» **Information**:
-.-.-
-- pv_equiv track=rewrite | github.com/OtotaO/SUM | knowledge_crystallizer.py | _find_central_sentence
-- ===== SOURCE A (Python) =====
-- from typing import Dict, List, Any, Optional, Tuple
--
-- def _find_central_sentence(components: Dict) -> str:
--     """Find the most central/important sentence"""
--     if not components['sentences']:
--         return ""
--
--     # Score each sentence by how many key elements it contains
--     scores = []
--     for sentence in components['sentences']:
--         score = 0
--         score += sum(1 for e in components['entities'] if e in sentence) * 2
--         score += sum(1 for t in components['topics'] if t in sentence.lower())
--         score += len([n for n in components['numbers'] if n in sentence])
--         scores.append((score, sentence))
--
--     scores.sort(reverse=True, key=lambda x: x[0])
--     return scores[0][1] if scores else components['sentences'][0]
-- ===== SOURCE B (Python) =====
-- def _find_central_sentence(components):
--     """Find the most central/important sentence (single pass, no sort)."""
--     sentences = components['sentences']
--     if not sentences:
--         return ""
--     entities = components['entities']
--     topics = components['topics']
--     numbers = components['numbers']
--
--     def score(sentence):
--         low = sentence.lower()
--         return (sum(1 for e in entities if e in sentence) * 2
--                 + sum(1 for t in topics if t in low)
--                 + sum(1 for n in numbers if n in sentence))
--
--     best = sentences[0]
--     best_score = score(best)
--     for s in sentences[1:]:
--         sc = score(s)
--         if sc > best_score:
--             best, best_score = s, sc
--     return best
-- ===== Notes on version B (the rewrite author's own statement) =====
-- stated objective: simpler
-- what changed: B replaces A's build-a-(score,sentence)-list-then-stable-reverse-sort-and-take-head with a single pass keeping the running best sentence, updating only on a strictly greater score so the first maximum wins exactly as the stable sort does.
-- outside the precondition, e.g. on _find_central_sentence({'sentences': ['a'], 'entities': [], 'topics': []}): A raises KeyError, B raises KeyError
import Mathlib
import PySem

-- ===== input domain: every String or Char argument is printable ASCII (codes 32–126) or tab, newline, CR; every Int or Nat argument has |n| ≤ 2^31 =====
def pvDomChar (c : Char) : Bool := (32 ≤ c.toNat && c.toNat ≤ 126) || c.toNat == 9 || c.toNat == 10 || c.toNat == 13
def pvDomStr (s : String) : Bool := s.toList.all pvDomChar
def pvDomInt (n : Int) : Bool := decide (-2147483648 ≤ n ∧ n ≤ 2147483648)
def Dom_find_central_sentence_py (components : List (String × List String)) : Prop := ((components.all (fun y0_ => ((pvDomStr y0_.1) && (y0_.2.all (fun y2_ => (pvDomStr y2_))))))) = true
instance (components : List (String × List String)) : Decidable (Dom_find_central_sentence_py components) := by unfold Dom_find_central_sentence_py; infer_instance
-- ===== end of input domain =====

-- B replaces A's score-list + stable reverse sort + take-head with one pass keeping the running best
-- sentence (strict > so the first maximum wins); proved to return the same sentence wherever A returns.


-- ===== PORT A =====
-- the per-sentence scoring expression, identical in both Python sources:
-- sum(1 for e in entities if e in sentence)*2 + sum(1 for t in topics if t in sentence.lower())
--   + len([n for n in numbers if n in sentence])
def pvScore (entities topics numbers : List String) (sentence : String) : Int :=
  ((entities.countP (fun e => PySem.Str.isIn e sentence) : Nat) : Int) * 2
  + ((topics.countP (fun t => PySem.Str.isIn t (PySem.Str.lower sentence)) : Nat) : Int)
  + (((numbers.filter (fun n => PySem.Str.isIn n sentence)).length : Nat) : Int)

def find_central_sentence_py (components : List (String × List String)) : String :=
  let d := PySem.Dict.mk components
  let sentences := (d.get? "sentences").getD []
  if sentences = [] then ""
  else
    let entities := (d.get? "entities").getD []
    let topics := (d.get? "topics").getD []
    let numbers := (d.get? "numbers").getD []
    let scores := sentences.map (fun s => (pvScore entities topics numbers s, s))
    match PySem.List.sorted scores (fun x => x.1) true with
    | [] => (PySem.List.pyGet? sentences 0).getD ""   -- unreachable: scores nonempty here
    | p :: _ => p.2

-- ===== PORT B =====
def find_central_sentence_py_alt (components : List (String × List String)) : String :=
  let d := PySem.Dict.mk components
  match (d.get? "sentences").getD [] with
  | [] => ""
  | s0 :: rest =>
    let entities := (d.get? "entities").getD []
    let topics := (d.get? "topics").getD []
    let numbers := (d.get? "numbers").getD []
    let score := pvScore entities topics numbers
    (rest.foldl (fun (b : Int × String) s =>
        if b.1 < score s then (score s, s) else b) (score s0, s0)).2

-- ===== PRECONDITION & SPEC =====
-- Pre_ excludes exactly the inputs where Python A raises KeyError: the 'sentences' key must be
-- present, and when its list is nonempty the 'entities'/'topics'/'numbers' keys must be present too.
def Pre_find_central_sentence_py (components : List (String × List String)) : Prop :=
  let d := PySem.Dict.mk components
  (d.get? "sentences").isSome ∧
  ((d.get? "sentences").getD [] ≠ [] →
    (d.get? "entities").isSome ∧ (d.get? "topics").isSome ∧ (d.get? "numbers").isSome)
instance (components : List (String × List String)) : Decidable (Pre_find_central_sentence_py components) := by unfold Pre_find_central_sentence_py; infer_instance

def pvWitness_find_central_sentence_py : (List (String × List String)) :=
  [("sentences", ["The cat sat.", "Rates rose 5%."]), ("entities", ["Rates"]),
   ("topics", ["cat"]), ("numbers", ["5%"])]

def Spec_find_central_sentence_py (components : List (String × List String)) (out : String) : Prop := out = find_central_sentence_py_alt components
instance (components : List (String × List String)) (out : String) : Decidable (Spec_find_central_sentence_py components out) := by unfold Spec_find_central_sentence_py; infer_instance

-- ===== CLAIM (what is proved, stated in full; the proofs are below) =====
def Claim_equal_find_central_sentence_py : Prop := ∀ (components : List (String × List String)), Dom_find_central_sentence_py components → Pre_find_central_sentence_py components → Spec_find_central_sentence_py components (find_central_sentence_py components)

-- ===== LEMMAS AND PROOFS =====

-- head of insertBy with the reverse-sort comparison: the incoming element takes the head
-- only when its key is strictly greater (stability: ties keep the old head).
lemma head?_insertBy_rev (x : Int × String) (m : Int × String) (t : List (Int × String)) :
    (PySem.List.insertBy (fun a b => decide ((b : Int × String).1 < a.1)) x (m :: t)).head?
      = some (if m.1 < x.1 then x else m) := by
  simp [PySem.List.insertBy]
  split_ifs <;> simp

-- running the insertion-sort fold over xs moves the head exactly like the strict-> running-max fold
lemma head?_foldl_insertBy (xs : List (Int × String)) :
    ∀ (m : Int × String) (t : List (Int × String)),
    (xs.foldl (fun acc x => PySem.List.insertBy (fun a b => decide ((b : Int × String).1 < a.1)) x acc) (m :: t)).head?
      = some (xs.foldl (fun b x => if b.1 < x.1 then x else b) m) := by
  induction xs with
  | nil => intro m t; simp
  | cons x xs ih =>
    intro m t
    simp only [List.foldl_cons]
    have h := head?_insertBy_rev x m t
    rcases hins : PySem.List.insertBy (fun a b => decide ((b : Int × String).1 < a.1)) x (m :: t) with _ | ⟨m', t'⟩
    · simp [hins] at h
    · rw [hins] at h
      simp only [List.head?_cons, Option.some.injEq] at h
      rw [ih m' t', h]

-- the head of Python's stable reverse sort of a nonempty score list IS B's single pass
lemma sorted_rev_head (p : Int × String) (ps : List (Int × String)) :
    (PySem.List.sorted (p :: ps) (fun x => x.1) true).head?
      = some (ps.foldl (fun b x => if b.1 < x.1 then x else b) p) := by
  rw [PySem.List.sorted_rev_eq_foldl_insertBy]
  simp only [List.foldl_cons, PySem.List.insertBy]
  exact head?_foldl_insertBy ps p []

-- ===== VERDICT (by name: the statement is the Claim_ definition above) =====
theorem find_central_sentence_py_spec : Claim_equal_find_central_sentence_py := by
  intro components _ _
  unfold Spec_find_central_sentence_py find_central_sentence_py find_central_sentence_py_alt
  simp only []
  rcases hs : (PySem.Dict.mk components).get? "sentences" |>.getD [] with _ | ⟨s0, rest⟩
  · simp
  · simp only [if_neg (List.cons_ne_nil s0 rest)]
    set ents := ((PySem.Dict.mk components).get? "entities").getD [] with hents
    set tops := ((PySem.Dict.mk components).get? "topics").getD [] with htops
    set nums := ((PySem.Dict.mk components).get? "numbers").getD [] with hnums
    have hmap : (s0 :: rest).map (fun s => (pvScore ents tops nums s, s))
        = (pvScore ents tops nums s0, s0) :: rest.map (fun s => (pvScore ents tops nums s, s)) := rfl
    rw [hmap]
    have hh := sorted_rev_head (pvScore ents tops nums s0, s0)
      (rest.map (fun s => (pvScore ents tops nums s, s)))
    rcases hsor : PySem.List.sorted ((pvScore ents tops nums s0, s0) :: rest.map (fun s => (pvScore ents tops nums s, s))) (fun x => x.1) true with _ | ⟨q, qs⟩
    · rw [hsor] at hh; simp at hh
    · rw [hsor] at hh
      simp only [List.head?_cons, Option.some.injEq] at hh
      rw [hh, List.foldl_map]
-.-.-
» **Required action**: Only the lines above from the line with "def pvWitness_find_central_sentence_py : (List" to the line with "instance (components : List (String × List String)) (out", those two lines included, should be reproduced exactly.

» **Expected output**:
def pvWitness_find_central_sentence_py : (List (String × List String)) :=
  [("sentences", ["The cat sat.", "Rates rose 5%."]), ("entities", ["Rates"]),
   ("topics", ["cat"]), ("numbers", ["5%"])]

def Spec_find_central_sentence_py (components : List (String × List String)) (out : String) : Prop := out = find_central_sentence_py_alt components
instance (components : List (String × List String)) (out : String) : Decidable (Spec_find_central_sentence_py components out) := by unfold Spec_find_central_sentence_py; infer_instance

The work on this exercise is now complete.